Summary#
This extension is about using factor labels to carve out a useful subgraph of your causal map.
Like most extensions, it is best thought of as:
- A filter (a rule that takes one links table and returns another), plus
- An interpretation rule (what it means to say we are “focusing on” or “excluding” factors).
There are two closely related operations:
- Focus: keep the causal neighbourhood around one or more “target” factors (their upstream causes and/or downstream consequences).
- Exclude: remove unwanted factors (and therefore remove any links that touch them).
Unlike label-rewrite transforms (collapse synonyms, remove bracket text, zoom hierarchies, combine opposites), focusing/excluding does not rename factors. It decides which parts of the existing graph you want to see and analyse.
How to think about it (practitioner-friendly)#
Focus = “show me the neighbourhood around this factor”#
You choose one or more target factors (by label search), then choose:
- how far to look upstream (causes), and
- how far to look downstream (consequences).
The result is a sub-map containing only the links that sit on those upstream/downstream chains.

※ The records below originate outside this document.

-- pv_equiv track=rewrite | github.com/KaixerRealNewAcc/dynastic-emerald | encounter_table_generator.py | aggregate_weighted_species
-- ===== SOURCE A (Python) =====
-- from typing import Dict, List, Any
--
-- def aggregate_weighted_species(
--     mons: List[Dict[str, Any]],
--     slot_weights: List[int]
-- ) -> Dict[str, float]:
--     """
--     Given a list of mons and a matching list of slot weights,
--     sum weights by species.
--     """
--     if len(mons) != len(slot_weights):
--         raise ValueError(
--             f"Length mismatch: {len(mons)} mons but {len(slot_weights)} weights."
--         )
--
--     species_weights: Dict[str, float] = {}
--     for m, w in zip(mons, slot_weights):
--         sp = m["species"]
--         species_weights[sp] = species_weights.get(sp, 0) + w
--
--     return species_weights
-- ===== SOURCE B (Python) =====
-- def aggregate_weighted_species(mons, slot_weights):
--     if len(mons) != len(slot_weights):
--         raise ValueError(
--             f"Length mismatch: {len(mons)} mons but {len(slot_weights)} weights."
--         )
--     species = [m["species"] for m in mons]
--     return {sp: sum(w for s, w in zip(species, slot_weights) if s == sp)
--             for sp in dict.fromkeys(species)}
-- ===== Notes on version B (the rewrite author's own statement) =====
-- stated objective: alternative
-- what changed: Replaces the single-pass dict accumulation with a two-phase plan: extract the species list, dedupe it in first-occurrence order with dict.fromkeys, and compute each species' total by a per-species sum over the zipped (species, weight) pairs.
import Mathlib
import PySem

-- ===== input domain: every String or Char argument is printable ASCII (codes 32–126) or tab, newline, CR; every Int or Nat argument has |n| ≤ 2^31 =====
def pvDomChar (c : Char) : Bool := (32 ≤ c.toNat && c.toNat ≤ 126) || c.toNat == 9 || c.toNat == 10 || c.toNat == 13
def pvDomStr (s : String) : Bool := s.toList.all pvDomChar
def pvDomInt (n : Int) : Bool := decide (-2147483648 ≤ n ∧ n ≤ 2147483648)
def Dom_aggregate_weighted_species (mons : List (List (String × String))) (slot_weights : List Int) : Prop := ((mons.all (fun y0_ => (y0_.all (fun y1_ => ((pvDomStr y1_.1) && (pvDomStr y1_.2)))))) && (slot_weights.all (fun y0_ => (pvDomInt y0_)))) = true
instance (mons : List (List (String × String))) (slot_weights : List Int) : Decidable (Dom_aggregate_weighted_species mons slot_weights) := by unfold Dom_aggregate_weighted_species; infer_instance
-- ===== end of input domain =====

-- B computes the same species→weight table by dedup-then-per-species-sum instead of A's single-pass dict accumulation (alternative decomposition, same values and order).


-- ===== PORT A =====
-- for m, w in zip(...): sp = m["species"]; species_weights[sp] = species_weights.get(sp, 0) + w
-- (the KeyError case — no "species" key — is excluded by Pre_; the match's none branch is never taken there)
def aggregate_weighted_species (mons : List (List (String × String))) (slot_weights : List Int) : List (String × Int) :=
  if mons.length ≠ slot_weights.length then []   -- Python raises ValueError here; excluded by Pre_
  else
    ((mons.zip slot_weights).foldl
      (fun (d : PySem.Dict String Int) p =>
        match (PySem.Dict.mk p.1).get? "species" with
        | some sp => d.insert sp (d.getD sp 0 + p.2)
        | none => d)
      PySem.Dict.empty).items

-- ===== PORT B =====
-- species = [m["species"] for m in mons]; {sp: sum(w for s,w in zip(species, slot_weights) if s == sp) for sp in dict.fromkeys(species)}
def aggregate_weighted_species_alt (mons : List (List (String × String))) (slot_weights : List Int) : List (String × Int) :=
  if mons.length ≠ slot_weights.length then []   -- Python raises ValueError here; excluded by Pre_
  else
    let species := mons.map (fun m => ((PySem.Dict.mk m).get? "species").getD "")
    (PySem.List.dedup species).map
      (fun sp => (sp, (((species.zip slot_weights).filter (fun p => p.1 == sp)).map (·.2)).sum))

-- ===== PRECONDITION & SPEC =====
-- Pre_ = exactly where the Python A returns: matching lengths (else ValueError) and every mon has a "species" key (else KeyError).
def Pre_aggregate_weighted_species (mons : List (List (String × String))) (slot_weights : List Int) : Prop :=
  mons.length = slot_weights.length ∧ ∀ m ∈ mons, "species" ∈ m.map (·.1)
instance (mons : List (List (String × String))) (slot_weights : List Int) : Decidable (Pre_aggregate_weighted_species mons slot_weights) := by unfold Pre_aggregate_weighted_species; infer_instance

def pvWitness_aggregate_weighted_species : (List (List (String × String))) × List Int :=
  ([[("species", "a")], [("species", "b")], [("species", "a")]], [10, 20, 5])

def Spec_aggregate_weighted_species (mons : List (List (String × String))) (slot_weights : List Int) (out : List (String × Int)) : Prop := out = aggregate_weighted_species_alt mons slot_weights
instance (mons : List (List (String × String))) (slot_weights : List Int) (out : List (String × Int)) : Decidable (Spec_aggregate_weighted_species mons slot_weights out) := by unfold Spec_aggregate_weighted_species; infer_instance

-- ===== CLAIM (what is proved, stated in full; the proofs are below) =====
def Claim_equal_aggregate_weighted_species : Prop := ∀ (mons : List (List (String × String))) (slot_weights : List Int), Dom_aggregate_weighted_species mons slot_weights → Pre_aggregate_weighted_species mons slot_weights → Spec_aggregate_weighted_species mons slot_weights (aggregate_weighted_species mons slot_weights)

-- ===== LEMMAS AND PROOFS =====

-- A's accumulated total for one species = B's per-species filtered sum, over any pair list.
theorem getD_foldl_insert_key_add {α : Type} (key : α → String)
    (l : List (α × Int)) (d : PySem.Dict String Int) (sp : String) :
    (l.foldl (fun d p => d.insert (key p.1) (d.getD (key p.1) 0 + p.2)) d).getD sp 0
      = d.getD sp 0 + ((l.filter (fun p => key p.1 == sp)).map (·.2)).sum := by
  induction l generalizing d with
  | nil => simp
  | cons p t ih =>
    simp only [List.foldl_cons, List.filter_cons, ih]
    by_cases h : key p.1 = sp
    · subst h
      simp [PySem.Dict.getD_insert_self]
      ring
    · have hb : (key p.1 == sp) = false := by simp [h]
      simp [hb]
      exact PySem.Dict.getD_insert_of_ne _ _ _ (Ne.symm h)

theorem aggregate_weighted_species_spec_aux (mons : List (List (String × String))) (slot_weights : List Int)
    (hlen : mons.length = slot_weights.length)
    (hkey : ∀ m ∈ mons, "species" ∈ m.map (·.1)) :
    aggregate_weighted_species mons slot_weights = aggregate_weighted_species_alt mons slot_weights := by
  unfold aggregate_weighted_species aggregate_weighted_species_alt
  simp only [hlen, ne_eq, not_true_eq_false, if_false]
  set key : List (String × String) → String := fun m => ((PySem.Dict.mk m).get? "species").getD "" with hkeydef
  -- under Pre_, the lookup in A's loop body always succeeds: replace the match by a plain insert
  have hstep : (mons.zip slot_weights).foldl
      (fun (d : PySem.Dict String Int) p =>
        match (PySem.Dict.mk p.1).get? "species" with
        | some sp => d.insert sp (d.getD sp 0 + p.2)
        | none => d) PySem.Dict.empty
      = (mons.zip slot_weights).foldl
          (fun d p => d.insert (key p.1) (d.getD (key p.1) 0 + p.2)) PySem.Dict.empty := by
    apply PySem.List.foldl_congr_mem
    intro acc p hp
    obtain ⟨m, w⟩ := p
    have hm : m ∈ mons := (List.of_mem_zip hp).1
    cases hv : (PySem.Dict.mk m).get? "species" with
    | none =>
        exact absurd (by simpa [PySem.Dict.keys] using hkey _ hm)
          ((PySem.Dict.get?_eq_none_iff_not_mem_keys _ _).mp hv)
    | some v => simp [hkeydef, hv]
  rw [hstep]
  -- keys of the fold = dedup of the species list, in first-occurrence order
  have hnodup : ((mons.zip slot_weights).foldl
      (fun d p => d.insert (key p.1) (d.getD (key p.1) 0 + p.2)) PySem.Dict.empty).keys.Nodup :=
    PySem.Dict.nodup_keys_foldl_insert_key _ _ _ _ PySem.Dict.nodup_keys_empty
  have hspecies : (mons.zip slot_weights).map (fun p => key p.1) = mons.map key := by
    show (mons.zip slot_weights).map (key ∘ Prod.fst) = mons.map key
    rw [← List.map_map, List.map_fst_zip (le_of_eq hlen)]
  have hkeys : ((mons.zip slot_weights).foldl
      (fun d p => d.insert (key p.1) (d.getD (key p.1) 0 + p.2)) PySem.Dict.empty).keys
      = PySem.List.dedup (mons.map key) := by
    rw [PySem.Dict.keys_foldl_insert_key]
    simp [PySem.Set.update_nil_left, hspecies]
  rw [PySem.Dict.items_eq_map_keys _ hnodup 0, hkeys]
  apply List.map_congr_left
  intro sp _
  have hzip : (mons.map key).zip slot_weights
      = (mons.zip slot_weights).map (fun p => (key p.1, p.2)) := by
    rw [List.zip_map_left]
    simp [Prod.map]
  rw [getD_foldl_insert_key_add, hzip]
  simp [PySem.Dict.getD_empty, List.filter_map, List.map_map, Function.comp_def]

-- ===== VERDICT (by name: the statement is the Claim_ definition above) =====
theorem aggregate_weighted_species_spec : Claim_equal_aggregate_weighted_species := by
  intro mons slot_weights _ hpre
  exact aggregate_weighted_species_spec_aux mons slot_weights hpre.1 hpre.2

Focusing is a good way to understand a factor as both:
- an outcome (what leads to it?), and
- an influence (what follows from it?),
without having to interpret the entire map at once.

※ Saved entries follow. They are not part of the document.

-- pv_equiv track=rewrite | github.com/duanebailey/CurlingNumberSequences | clib.py | abstract
-- ===== SOURCE A (Python) =====
-- def abstract(s):
--     r = ""
--     while len(s) > 0:
--         if s[:4] == "2232":
--             r += "2"
--             s = s[4:]
--         elif s[:9] == "322232223":
--             r += "3"
--             s = s[9:]
--         else:
--             r += " <" + s[0] + "> "
--             s = s[1:]
--     return r
-- ===== SOURCE B (Python) =====
-- def abstract(s):
--     pats = (("2232", "2"), ("322232223", "3"))
--     out = []
--     i = 0
--     n = len(s)
--     while i < n:
--         for pat, tok in pats:
--             if s.startswith(pat, i):
--                 out.append(tok)
--                 i += len(pat)
--                 break
--         else:
--             out.append(" <" + s[i] + "> ")
--             i += 1
--     return "".join(out)
-- ===== Notes on version B (the rewrite author's own statement) =====
-- stated objective: faster
-- what changed: Replaces A's repeated string re-slicing (s = s[4:] copies the whole remainder each step) and string += with a single index pointer over a fixed pattern table, collecting tokens in a list joined once at the end.
import Mathlib
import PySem

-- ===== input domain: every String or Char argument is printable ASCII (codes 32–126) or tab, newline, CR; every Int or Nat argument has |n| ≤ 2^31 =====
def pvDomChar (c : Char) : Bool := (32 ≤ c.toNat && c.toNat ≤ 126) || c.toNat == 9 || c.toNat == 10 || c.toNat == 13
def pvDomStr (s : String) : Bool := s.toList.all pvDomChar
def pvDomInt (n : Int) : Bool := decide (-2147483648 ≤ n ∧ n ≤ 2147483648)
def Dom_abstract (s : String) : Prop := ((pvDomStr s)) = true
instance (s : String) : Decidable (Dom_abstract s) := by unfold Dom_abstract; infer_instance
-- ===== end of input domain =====

-- B replaces A's repeated remainder re-slicing with an index pointer over a pattern table; faster (measured).

-- ===== PORT A =====
-- while loop over the shrinking remainder s, accumulator r (r += …, s = s[k:])
def abstractGo (r s : List Char) : List Char :=
  match s with
  | [] => r
  | c :: rest =>
    if PySem.List.slice (c :: rest) none (some 4) = "2232".toList then
      abstractGo (r ++ "2".toList) (PySem.List.slice (c :: rest) (some 4) none)
    else if PySem.List.slice (c :: rest) none (some 9) = "322232223".toList then
      abstractGo (r ++ "3".toList) (PySem.List.slice (c :: rest) (some 9) none)
    else
      abstractGo (r ++ (" <".toList ++ [c] ++ "> ".toList)) rest
termination_by s.length
decreasing_by
  · rw [PySem.List.slice_from _ (by norm_num)]; simp
  · rw [PySem.List.slice_from _ (by norm_num)]; simp
  · simp

def abstract (s : String) : String := String.ofList (abstractGo [] s.toList)

-- ===== PORT B =====
-- the fixed pattern table pats of (pattern, token) pairs
def patsB : List (List Char × List Char) := [("2232".toList, "2".toList), ("322232223".toList, "3".toList)]

-- the inner 'for pat, tok in pats: if s.startswith(pat, i): … break' — first matching table entry;
-- s.startswith(pat, i) is exactly pat.isPrefixOf (s.drop i) (hand port, exact: i is always in 0..len(s))
def firstMatchB (t : List Char) (ps : List (List Char × List Char)) : Option (List Char × List Char) :=
  match ps with
  | [] => none
  | (p, tok) :: rest => if p.isPrefixOf t then some (p, tok) else firstMatchB t rest

-- lemma the port needs for termination
theorem firstMatchB_pats_len {t p tok : List Char} (h : firstMatchB t patsB = some (p, tok)) :
    0 < p.length := by
  simp only [firstMatchB, patsB] at h
  split_ifs at h <;> simp_all <;> obtain ⟨hp, -⟩ := h <;> simp [← hp]

-- while i < n, advancing i, collecting the output pieces in out
def altGo (s : List Char) (i : Nat) (out : List (List Char)) : List (List Char) :=
  if h : i < s.length then
    match hm : firstMatchB (s.drop i) patsB with
    | some (p, tok) => altGo s (i + p.length) (out ++ [tok])
    | none => altGo s (i + 1) (out ++ [" <".toList ++ [s[i]] ++ "> ".toList])
  else out
termination_by s.length - i
decreasing_by
  · have := firstMatchB_pats_len hm; omega
  · omega

-- ''.join(out) is flatten
def abstract_alt (s : String) : String := String.ofList (altGo s.toList 0 []).flatten

-- ===== PRECONDITION & SPEC =====
def Spec_abstract (s : String) (out : String) : Prop := out = abstract_alt s
instance (s : String) (out : String) : Decidable (Spec_abstract s out) := by unfold Spec_abstract; infer_instance

-- ===== CLAIM (what is proved, stated in full; the proofs are below) =====
def Claim_equal_abstract : Prop := ∀ (s : String), Dom_abstract s → Spec_abstract s (abstract s)

-- ===== LEMMAS AND PROOFS =====

-- common reference form of the greedy scan
def fSpec (s : List Char) : List Char :=
  match s with
  | [] => []
  | c :: rest =>
    if "2232".toList.isPrefixOf (c :: rest) then '2' :: fSpec ((c :: rest).drop 4)
    else if "322232223".toList.isPrefixOf (c :: rest) then '3' :: fSpec ((c :: rest).drop 9)
    else (' ' :: '<' :: c :: '>' :: ' ' :: []) ++ fSpec rest
termination_by s.length
decreasing_by
  · simp
  · simp
  · simp

theorem fSpec_nil : fSpec [] = [] := by rw [fSpec]

theorem fSpec_cons (c : Char) (rest : List Char) :
    fSpec (c :: rest) =
      if "2232".toList.isPrefixOf (c :: rest) then '2' :: fSpec ((c :: rest).drop 4)
      else if "322232223".toList.isPrefixOf (c :: rest) then '3' :: fSpec ((c :: rest).drop 9)
      else (' ' :: '<' :: c :: '>' :: ' ' :: []) ++ fSpec rest := by
  rw [fSpec]

theorem take_eq_iff_prefix (p s : List Char) :
    (s.take p.length = p) ↔ p.isPrefixOf s := by
  rw [List.isPrefixOf_iff_prefix, List.prefix_iff_eq_take, eq_comm]

theorem goA_eq_fSpec (n : Nat) (s : List Char) (hn : s.length ≤ n) (r : List Char) :
    abstractGo r s = r ++ fSpec s := by
  induction n generalizing s r with
  | zero =>
    have : s = [] := by cases s <;> simp_all
    subst this; simp [abstractGo, fSpec_nil]
  | succ n ih =>
    match s with
    | [] => simp [abstractGo, fSpec_nil]
    | c :: rest =>
      rw [abstractGo,
          PySem.List.slice_to _ (by norm_num), PySem.List.slice_to _ (by norm_num),
          PySem.List.slice_from _ (by norm_num), PySem.List.slice_from _ (by norm_num),
          fSpec_cons]
      simp only [show ((4:Int)).toNat = 4 from rfl, show ((9:Int)).toNat = 9 from rfl]
      have e4 := take_eq_iff_prefix "2232".toList (c :: rest)
      have e9 := take_eq_iff_prefix "322232223".toList (c :: rest)
      rw [show ("2232".toList).length = 4 from rfl] at e4
      rw [show ("322232223".toList).length = 9 from rfl] at e9
      by_cases hp4 : ("2232".toList).isPrefixOf (c :: rest)
      · rw [if_pos (e4.mpr hp4), if_pos hp4, ih _ (by simp at hn ⊢; omega)]; simp
      · rw [if_neg (fun hh => hp4 (e4.mp hh)), if_neg hp4]
        by_cases hp9 : ("322232223".toList).isPrefixOf (c :: rest)
        · rw [if_pos (e9.mpr hp9), if_pos hp9, ih _ (by simp at hn ⊢; omega)]; simp
        · rw [if_neg (fun hh => hp9 (e9.mp hh)), if_neg hp9, ih _ (by simp at hn ⊢; omega)]
          simp

theorem goB_eq_fSpec (n : Nat) (s : List Char) (i : Nat) (hn : s.length - i ≤ n)
    (out : List (List Char)) :
    (altGo s i out).flatten = out.flatten ++ fSpec (s.drop i) := by
  induction n generalizing i out with
  | zero =>
    rw [altGo, dif_neg (by omega), List.drop_eq_nil_of_le (by omega), fSpec_nil, List.append_nil]
  | succ n ih =>
    rw [altGo]
    by_cases h : i < s.length
    · rw [dif_pos h]
      have hdrop : s.drop i = s[i] :: s.drop (i + 1) := List.drop_eq_getElem_cons h
      split
      · rename_i p tok hm
        simp only [firstMatchB, patsB] at hm
        split_ifs at hm with hp4 hp9
        · obtain ⟨hp, ht⟩ : "2232".toList = p ∧ "2".toList = tok := by simpa using hm
          subst hp; subst ht
          rw [show ("2232".toList).length = 4 from rfl, ih _ (by omega),
              hdrop, fSpec_cons, ← hdrop, if_pos hp4, List.drop_drop]
          simp
        · obtain ⟨hp, ht⟩ : "322232223".toList = p ∧ "3".toList = tok := by simpa using hm
          subst hp; subst ht
          rw [show ("322232223".toList).length = 9 from rfl, ih _ (by omega),
              hdrop, fSpec_cons, ← hdrop, if_neg hp4, if_pos hp9, List.drop_drop]
          simp
      · rename_i hm
        simp only [firstMatchB, patsB] at hm
        split_ifs at hm with hp4 hp9
        rw [ih _ (by omega), hdrop, fSpec_cons, ← hdrop, if_neg hp4, if_neg hp9]
        simp
    · rw [dif_neg h, List.drop_eq_nil_of_le (by omega), fSpec_nil, List.append_nil]

-- ===== VERDICT (by name: the statement is the Claim_ definition above) =====
theorem abstract_spec : Claim_equal_abstract := by
  intro s _
  unfold Spec_abstract abstract abstract_alt
  rw [goA_eq_fSpec s.toList.length s.toList le_rfl [],
      goB_eq_fSpec s.toList.length s.toList 0 (by omega) []]
  simp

Tip: In interview-style data, chains longer than ~4 steps are uncommon. Large step counts can create hard-to-interpret “hairballs”.
Source tracing = “only keep paths that appear within a single source”#
Sometimes you want coherent within-source narratives rather than a pathway stitched together across respondents.
With source tracing on, the focus result becomes more conservative: it keeps only links that lie on at least one upstream/downstream path that can be realised within a single source.
Exclude = “remove these factors (and anything touching them)”#
Exclude is subtractive: you specify one or more unwanted factor patterns, and the app removes:
- the matching factors, and
- any links that touch them (as cause or effect).
Interpretation cautions#
Order matters#
If you apply label-rewrite transforms earlier (collapse, zoom, remove brackets, combine opposites), then focusing/excluding targets are interpreted in terms of the rewritten labels.
Focus is a reading strategy (not a claim about reality)#
Focusing is a way to make a large map interpretable. It does not claim “only this neighbourhood is relevant”; it claims “within N steps, what do sources connect to this factor?”
Relationship to “collapse” (different goal)#
- Use collapse/label-rewrite when you want to treat several labels as the same concept while keeping the surrounding structure visible.
- Use focus when you want to keep the original labels but restrict attention to the local causal neighbourhood of a concept.
Formal notes (optional)#
If you want the precise (link-based) rule, here is the intended definition.
Let \(F\) be the set of focused factor labels, and let \(U\) and \(D\) be the upstream/downstream step limits.
- Keep a link \(x \rightarrow y\) if it lies on any directed path of length \(\le U\) that ends at a factor in \(F\), or any directed path of length \(\le D\) that starts at a factor in \(F\).
- Do not add extra “cross-links” between surviving factors; keep only links that are actually part of the selected paths.
For exclude, let \(E\) be the excluded factor set; remove all links \(x \rightarrow y\) where \(x \in E\) or \(y \in E\).
Examples (contrasts) from the app#
A single-theme focus (one-step neighbourhood)#
Bookmark #982 is a simple example of focusing on one theme and looking at its immediate neighbourhood.

Upstream focus with a single-source constraint (“source tracing”)#
These two bookmarks are both “upstream influences on wellbeing” views, but one requires within-source narrative coherence:
- Without source tracing: bookmark #270

- With source tracing: bookmark #534. Notice how it is more conservative.